Your task | Reproduce, exactly and in full, only the lines below from the one containing "def pvPartTokens : List" through the one containing "theorem pvAppend_ne_empty (s".

___

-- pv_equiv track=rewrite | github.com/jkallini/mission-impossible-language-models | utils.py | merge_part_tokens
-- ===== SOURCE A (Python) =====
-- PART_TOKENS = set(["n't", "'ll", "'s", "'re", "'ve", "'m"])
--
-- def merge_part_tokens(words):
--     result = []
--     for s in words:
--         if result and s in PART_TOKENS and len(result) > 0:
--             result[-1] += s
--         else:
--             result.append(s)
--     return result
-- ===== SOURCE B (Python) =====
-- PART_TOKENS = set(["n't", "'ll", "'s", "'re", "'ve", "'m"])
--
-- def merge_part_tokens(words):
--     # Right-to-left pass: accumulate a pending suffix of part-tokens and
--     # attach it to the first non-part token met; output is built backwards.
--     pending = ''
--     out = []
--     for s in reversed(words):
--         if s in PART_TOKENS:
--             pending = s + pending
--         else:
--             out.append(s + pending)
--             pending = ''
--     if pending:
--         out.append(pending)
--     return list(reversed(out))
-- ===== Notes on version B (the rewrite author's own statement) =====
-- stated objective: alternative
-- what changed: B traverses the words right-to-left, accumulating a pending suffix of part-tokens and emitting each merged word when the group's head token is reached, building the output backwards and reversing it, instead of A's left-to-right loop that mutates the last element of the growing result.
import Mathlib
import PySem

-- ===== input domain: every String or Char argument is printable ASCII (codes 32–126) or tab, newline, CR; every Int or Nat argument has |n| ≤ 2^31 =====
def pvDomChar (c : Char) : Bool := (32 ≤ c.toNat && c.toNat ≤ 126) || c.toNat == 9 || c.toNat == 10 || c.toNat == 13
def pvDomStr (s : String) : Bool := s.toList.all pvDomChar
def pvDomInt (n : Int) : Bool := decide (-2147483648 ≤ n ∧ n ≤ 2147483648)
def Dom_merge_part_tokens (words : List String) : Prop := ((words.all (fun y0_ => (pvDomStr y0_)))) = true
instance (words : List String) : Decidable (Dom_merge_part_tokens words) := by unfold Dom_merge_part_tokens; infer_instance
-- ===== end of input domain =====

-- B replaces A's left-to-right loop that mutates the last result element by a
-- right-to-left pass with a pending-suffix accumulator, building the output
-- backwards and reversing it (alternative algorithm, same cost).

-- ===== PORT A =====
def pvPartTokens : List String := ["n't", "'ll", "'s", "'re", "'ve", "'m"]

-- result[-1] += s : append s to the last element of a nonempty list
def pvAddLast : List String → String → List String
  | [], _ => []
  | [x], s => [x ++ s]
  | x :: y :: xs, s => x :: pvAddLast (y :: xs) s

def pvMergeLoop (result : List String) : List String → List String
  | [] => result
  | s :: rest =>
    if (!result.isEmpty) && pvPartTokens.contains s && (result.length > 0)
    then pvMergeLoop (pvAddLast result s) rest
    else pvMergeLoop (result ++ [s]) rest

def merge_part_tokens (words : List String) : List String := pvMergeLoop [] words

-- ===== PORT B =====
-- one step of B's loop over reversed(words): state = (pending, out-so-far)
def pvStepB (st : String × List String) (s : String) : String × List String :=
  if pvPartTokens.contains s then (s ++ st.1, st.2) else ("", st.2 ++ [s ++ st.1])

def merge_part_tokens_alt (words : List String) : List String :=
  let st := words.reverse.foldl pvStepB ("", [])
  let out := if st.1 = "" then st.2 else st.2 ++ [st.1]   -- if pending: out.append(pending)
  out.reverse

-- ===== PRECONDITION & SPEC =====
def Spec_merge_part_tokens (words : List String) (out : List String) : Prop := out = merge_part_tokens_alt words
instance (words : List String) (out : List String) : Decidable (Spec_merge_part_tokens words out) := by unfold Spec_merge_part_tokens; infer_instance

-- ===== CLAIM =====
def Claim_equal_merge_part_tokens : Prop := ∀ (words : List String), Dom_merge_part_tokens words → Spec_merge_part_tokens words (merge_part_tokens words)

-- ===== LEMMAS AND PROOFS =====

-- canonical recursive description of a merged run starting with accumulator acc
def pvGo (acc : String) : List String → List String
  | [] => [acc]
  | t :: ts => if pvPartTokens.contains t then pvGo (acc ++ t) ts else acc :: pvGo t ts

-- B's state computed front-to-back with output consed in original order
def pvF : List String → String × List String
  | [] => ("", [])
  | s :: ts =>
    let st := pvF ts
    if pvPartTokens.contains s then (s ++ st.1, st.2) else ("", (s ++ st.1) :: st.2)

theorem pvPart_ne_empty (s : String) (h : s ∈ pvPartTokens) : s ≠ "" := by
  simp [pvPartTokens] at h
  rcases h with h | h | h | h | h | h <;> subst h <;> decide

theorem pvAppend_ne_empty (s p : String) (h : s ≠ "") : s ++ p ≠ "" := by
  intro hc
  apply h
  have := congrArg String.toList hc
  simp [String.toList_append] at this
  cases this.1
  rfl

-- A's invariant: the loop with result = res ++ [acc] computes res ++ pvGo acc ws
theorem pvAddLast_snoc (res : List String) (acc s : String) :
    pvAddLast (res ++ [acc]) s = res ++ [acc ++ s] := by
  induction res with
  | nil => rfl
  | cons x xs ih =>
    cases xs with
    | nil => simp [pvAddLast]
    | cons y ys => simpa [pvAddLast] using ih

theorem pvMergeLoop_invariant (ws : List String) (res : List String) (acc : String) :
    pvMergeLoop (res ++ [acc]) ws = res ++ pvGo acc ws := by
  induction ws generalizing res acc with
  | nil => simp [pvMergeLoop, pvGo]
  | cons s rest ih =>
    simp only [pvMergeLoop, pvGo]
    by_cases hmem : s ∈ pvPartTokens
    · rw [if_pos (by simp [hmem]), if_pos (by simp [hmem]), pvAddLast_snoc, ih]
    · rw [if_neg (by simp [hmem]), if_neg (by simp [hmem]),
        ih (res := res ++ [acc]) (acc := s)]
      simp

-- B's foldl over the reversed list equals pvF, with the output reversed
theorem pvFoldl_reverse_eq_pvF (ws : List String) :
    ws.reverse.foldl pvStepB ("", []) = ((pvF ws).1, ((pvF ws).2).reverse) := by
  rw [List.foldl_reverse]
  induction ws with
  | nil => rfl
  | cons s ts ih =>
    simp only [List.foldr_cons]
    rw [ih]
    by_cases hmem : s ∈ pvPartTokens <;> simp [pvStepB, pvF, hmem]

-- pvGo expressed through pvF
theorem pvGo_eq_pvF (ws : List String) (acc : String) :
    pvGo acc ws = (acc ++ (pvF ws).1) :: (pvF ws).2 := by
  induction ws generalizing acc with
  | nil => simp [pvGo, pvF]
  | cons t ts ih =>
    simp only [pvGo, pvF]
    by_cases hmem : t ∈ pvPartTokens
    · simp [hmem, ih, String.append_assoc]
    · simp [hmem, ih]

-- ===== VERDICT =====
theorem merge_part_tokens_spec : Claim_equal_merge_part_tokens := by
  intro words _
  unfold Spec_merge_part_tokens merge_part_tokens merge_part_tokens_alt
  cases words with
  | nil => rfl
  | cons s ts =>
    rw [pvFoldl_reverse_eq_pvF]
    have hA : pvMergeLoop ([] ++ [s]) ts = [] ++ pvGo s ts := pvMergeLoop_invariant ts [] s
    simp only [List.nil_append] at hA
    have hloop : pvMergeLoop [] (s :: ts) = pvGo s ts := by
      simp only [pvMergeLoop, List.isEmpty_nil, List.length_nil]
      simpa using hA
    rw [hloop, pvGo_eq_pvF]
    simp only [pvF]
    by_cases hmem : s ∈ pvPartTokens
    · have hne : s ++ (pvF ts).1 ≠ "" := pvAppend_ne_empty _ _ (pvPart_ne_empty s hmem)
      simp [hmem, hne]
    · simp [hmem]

___

Solution to the exercise |
def pvPartTokens : List String := ["n't", "'ll", "'s", "'re", "'ve", "'m"]

-- result[-1] += s : append s to the last element of a nonempty list
def pvAddLast : List String → String → List String
  | [], _ => []
  | [x], s => [x ++ s]
  | x :: y :: xs, s => x :: pvAddLast (y :: xs) s

def pvMergeLoop (result : List String) : List String → List String
  | [] => result
  | s :: rest =>
    if (!result.isEmpty) && pvPartTokens.contains s && (result.length > 0)
    then pvMergeLoop (pvAddLast result s) rest
    else pvMergeLoop (result ++ [s]) rest

def merge_part_tokens (words : List String) : List String := pvMergeLoop [] words

-- ===== PORT B =====
-- one step of B's loop over reversed(words): state = (pending, out-so-far)
def pvStepB (st : String × List String) (s : String) : String × List String :=
  if pvPartTokens.contains s then (s ++ st.1, st.2) else ("", st.2 ++ [s ++ st.1])

def merge_part_tokens_alt (words : List String) : List String :=
  let st := words.reverse.foldl pvStepB ("", [])
  let out := if st.1 = "" then st.2 else st.2 ++ [st.1]   -- if pending: out.append(pending)
  out.reverse

-- ===== PRECONDITION & SPEC =====
def Spec_merge_part_tokens (words : List String) (out : List String) : Prop := out = merge_part_tokens_alt words
instance (words : List String) (out : List String) : Decidable (Spec_merge_part_tokens words out) := by unfold Spec_merge_part_tokens; infer_instance

-- ===== CLAIM =====
def Claim_equal_merge_part_tokens : Prop := ∀ (words : List String), Dom_merge_part_tokens words → Spec_merge_part_tokens words (merge_part_tokens words)

-- ===== LEMMAS AND PROOFS =====

-- canonical recursive description of a merged run starting with accumulator acc
def pvGo (acc : String) : List String → List String
  | [] => [acc]
  | t :: ts => if pvPartTokens.contains t then pvGo (acc ++ t) ts else acc :: pvGo t ts

-- B's state computed front-to-back with output consed in original order
def pvF : List String → String × List String
  | [] => ("", [])
  | s :: ts =>
    let st := pvF ts
    if pvPartTokens.contains s then (s ++ st.1, st.2) else ("", (s ++ st.1) :: st.2)

theorem pvPart_ne_empty (s : String) (h : s ∈ pvPartTokens) : s ≠ "" := by
  simp [pvPartTokens] at h
  rcases h with h | h | h | h | h | h <;> subst h <;> decide

theorem pvAppend_ne_empty (s p : String) (h : s ≠ "") : s ++ p ≠ "" := by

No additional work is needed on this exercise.